In [1]:
import re
import os
import numpy as np
from random import randint

from gensim.models import Word2Vec

# Summary
### Create word embedding using gensim
* The embedding is trained using the subset of first 500k records (regarded as train-data throughout).
* The weights are saved to a file as a raw matrix
* The whole of data (including the part unseen by embedding) is processed and split into X, Y files
    * X contains what was originally texts (lists of words) now zero-padded sequences of integers that correspond to row indeces of the embedding.
    * Y contains a sequence of integer-encoded labels (0:6).
* The zeroth row of the embedding is filled with zeros, and unknown words are encoded with 0.
* The length of the zero-padded sequences is set, based on the longest text seen in train data.

In [2]:
# global settings

n_train = 500_000
DATA_FILE = os.path.join("data", "notex_all.csv")
WORD_PATTERN = re.compile('\w[\w\'`]+')
EMBEDD_FILE = os.path.join("gensim", "embedd_weights.npy")
EMBEDD_DIM = 300
X_FILE = os.path.join("gensim", "embedded_X.txt")
X_FILE_BIN =  os.path.join("gensim", "embedded_X.npy")
Y_FILE = os.path.join("gensim", "encoded_Y.txt")
Y_FILE_BIN =  os.path.join("gensim", "encoded_Y.npy")

In [3]:
# A python iterator for gensim's Word2Vec class
# It spits out elements that are lists of words
# Each list corresponds to one arXiv article
# e.g. next(texts_iter) = ['hello', 'world']

class texts_iter():
    
    def __init__(self, filename, nrows=float('inf'), skiprows=1,\
                 prepend_label=True):
        
        self.idx = 0
        self.nrows = nrows
        self.records = open(filename, "r")
        self.maxlen = 0
        self.prepend_label = prepend_label
        
        #skip rows, default = 1-line header
        for _ in range(skiprows):
            next(self.records)
    
    def finish(self):
        self.records.close()


    # the defining method, returns a list
    def __next__(self):
        
        # don't read beyond 'nrows'
        if self.idx < self.nrows:  
            self.idx += 1
            
            try:
                record, label = next(self.records).split('\t')
            except:
                self.finish()
                raise StopIteration()
            
                
            text = record.lower()
            words = WORD_PATTERN.findall(text)
            self.maxlen = max(len(words), self.maxlen)
            
            if self.prepend_label:
                return [label.strip()] + words
            else:
                return words
        
        else:
            self.finish()
            raise StopIteration()
    
    def __iter__(self):
        return self

In [4]:
# The main step: apply Word2Vec

texts_train = texts_iter(DATA_FILE, nrows=n_train, prepend_label=False)
word2vec = Word2Vec(texts_train,\
                    size=EMBEDD_DIM,\
                    min_count=1, sorted_vocab=1).wv

print(f"Highest wordcount in the train data-set: {texts_train.maxlen}.")
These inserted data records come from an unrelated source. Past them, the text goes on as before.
-- pv_equiv track=rewrite | github.com/neherlab/2024_msc_thesis_otter | benchmark/scripts/format_roary_output.py | combine_columns
-- ===== SOURCE A (Python) =====
-- def combine_columns(row,max_count):
--     locus_list = []
--     l = 0
--     s = 0
--     dupli="no"
--     sccg="no"
--     singleton="no"
--     for tag in row:
--         if isinstance(tag,str):
--             s+=1
--             if "\t" in tag:
--                 for t in tag.split("\t"):
--                     locus_list.append(t)
--                     l+=1
--                 dupli="yes"
--             else:
--                 l+=1
--                 locus_list.append(tag)
--     if s==1:
--         singleton="yes"
--     if (l==max_count) and (dupli=="no"):
--         sccg="yes"
--
--     return locus_list, l, dupli, sccg, singleton
-- ===== SOURCE B (Python) =====
-- def combine_columns(row, max_count):
--     strings = [tag for tag in row if isinstance(tag, str)]
--     s = len(strings)
--     joined = "\t".join(strings)
--     locus_list = joined.split("\t") if s else []
--     l = joined.count("\t") + 1 if s else 0
--     dupli = "yes" if l > s else "no"
--     singleton = "yes" if s == 1 else "no"
--     sccg = "yes" if l == max_count and dupli == "no" else "no"
--     return locus_list, l, dupli, sccg, singleton
-- ===== Notes on version B (the rewrite author's own statement) =====
-- stated objective: alternative
-- what changed: Instead of A's fused loop that accumulates four state variables and splits each tagged string separately, B joins all string cells into one tab-separated string, splits that single string once to get the locus list, derives l from the tab count of the joined string, and reads dupli off the arithmetic relation l > number-of-strings.
import Mathlib
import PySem

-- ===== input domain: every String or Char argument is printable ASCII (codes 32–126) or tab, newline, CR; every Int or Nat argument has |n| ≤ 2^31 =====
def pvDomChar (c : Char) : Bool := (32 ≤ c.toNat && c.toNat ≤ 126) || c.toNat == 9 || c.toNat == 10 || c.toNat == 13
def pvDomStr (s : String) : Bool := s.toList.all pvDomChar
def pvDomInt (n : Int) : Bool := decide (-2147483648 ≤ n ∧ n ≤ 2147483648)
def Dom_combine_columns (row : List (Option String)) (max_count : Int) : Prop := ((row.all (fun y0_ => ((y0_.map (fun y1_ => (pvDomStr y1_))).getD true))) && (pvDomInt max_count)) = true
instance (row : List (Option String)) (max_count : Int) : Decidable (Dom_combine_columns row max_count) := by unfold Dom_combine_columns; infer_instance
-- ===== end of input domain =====

-- B replaces A's fused accumulating loop by one join of all string cells, one split of the
-- joined string, and arithmetic on its tab count (objective: alternative, same cost).

-- shared primitive: Python s.split("\t") (non-empty separator form of str.split)
def pySplitTab (s : String) : List String :=
  (PySem.Chars.splitOn s.toList ['\t']).map String.ofList

-- ===== PORT A =====
-- A's loop body, one step per row element (state: locus_list, l, s, dupli)
def stepA (st : List String × Int × Int × String) (tag : Option String) :
    List String × Int × Int × String :=
  match tag with
  | some tag =>
    let s' := st.2.2.1 + 1
    if PySem.Str.isIn "\t" tag then
      let p := (pySplitTab tag).foldl
        (fun (p : List String × Int) t => (p.1 ++ [t], p.2 + 1)) (st.1, st.2.1)
      (p.1, p.2, s', "yes")
    else
      (st.1 ++ [tag], st.2.1 + 1, s', st.2.2.2)
  | none => st

def combine_columns (row : List (Option String)) (max_count : Int) : List String × Int × String × String × String :=
  let st := row.foldl stepA ([], 0, 0, "no")
  let singleton := if st.2.2.1 == 1 then "yes" else "no"
  let sccg := if st.2.1 == max_count && st.2.2.2 == "no" then "yes" else "no"
  (st.1, st.2.1, st.2.2.2, sccg, singleton)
Highest wordcount in the train data-set: 647.


In [5]:
# choose the dimension of texts

PADDED_LEN = int(1.05 * 647)
PADDED_LEN

679

In [15]:
# # The gensim's object may be saved to file
#
# word2vec.save(GENSIM_WORD_VEC_FILE)
# word2vec = KeyedVectors.load(WORD_VEC_TRAIN_FILE, mmap='r')

In [33]:
# The resulting embedding and the mapping from words to indeces
# are contained in this word2vec object
# Note that one needs the map along with the embedding to properly
# tokenize the texts

n, m = word2vec.vectors.shape
embedding = np.zeros((n+1, m))
embedding[1:] = np.asarray(word2vec.vectors)
print(embedding.shape)

def word_to_idx(word):
    try:
        return word2vec.vocab[word].index + 1
    except:
        return 0

(299305, 300)


In [7]:
word_to_idx('the'), word_to_idx('świerszcz')

(1, 0)

In [34]:
# save the embedding weights to file
np.save(EMBEDD_FILE, embedding)

In [9]:
# create new files:
# one with the texts converted to sequences of integer tokens (0-padded)
# and the second with integer-encoded labels,
# both using the texts_iter class
# Note that the tokenization is applied to the whole of data
# including test-data (so don't look inside)

label_encoding = {}

with open(X_FILE, 'w') as x_file:
    with open(Y_FILE, 'w') as y_file:

        # generate word-lists using the same iterator as for
        # creating the embedding
        records = texts_iter(DATA_FILE, prepend_label=True)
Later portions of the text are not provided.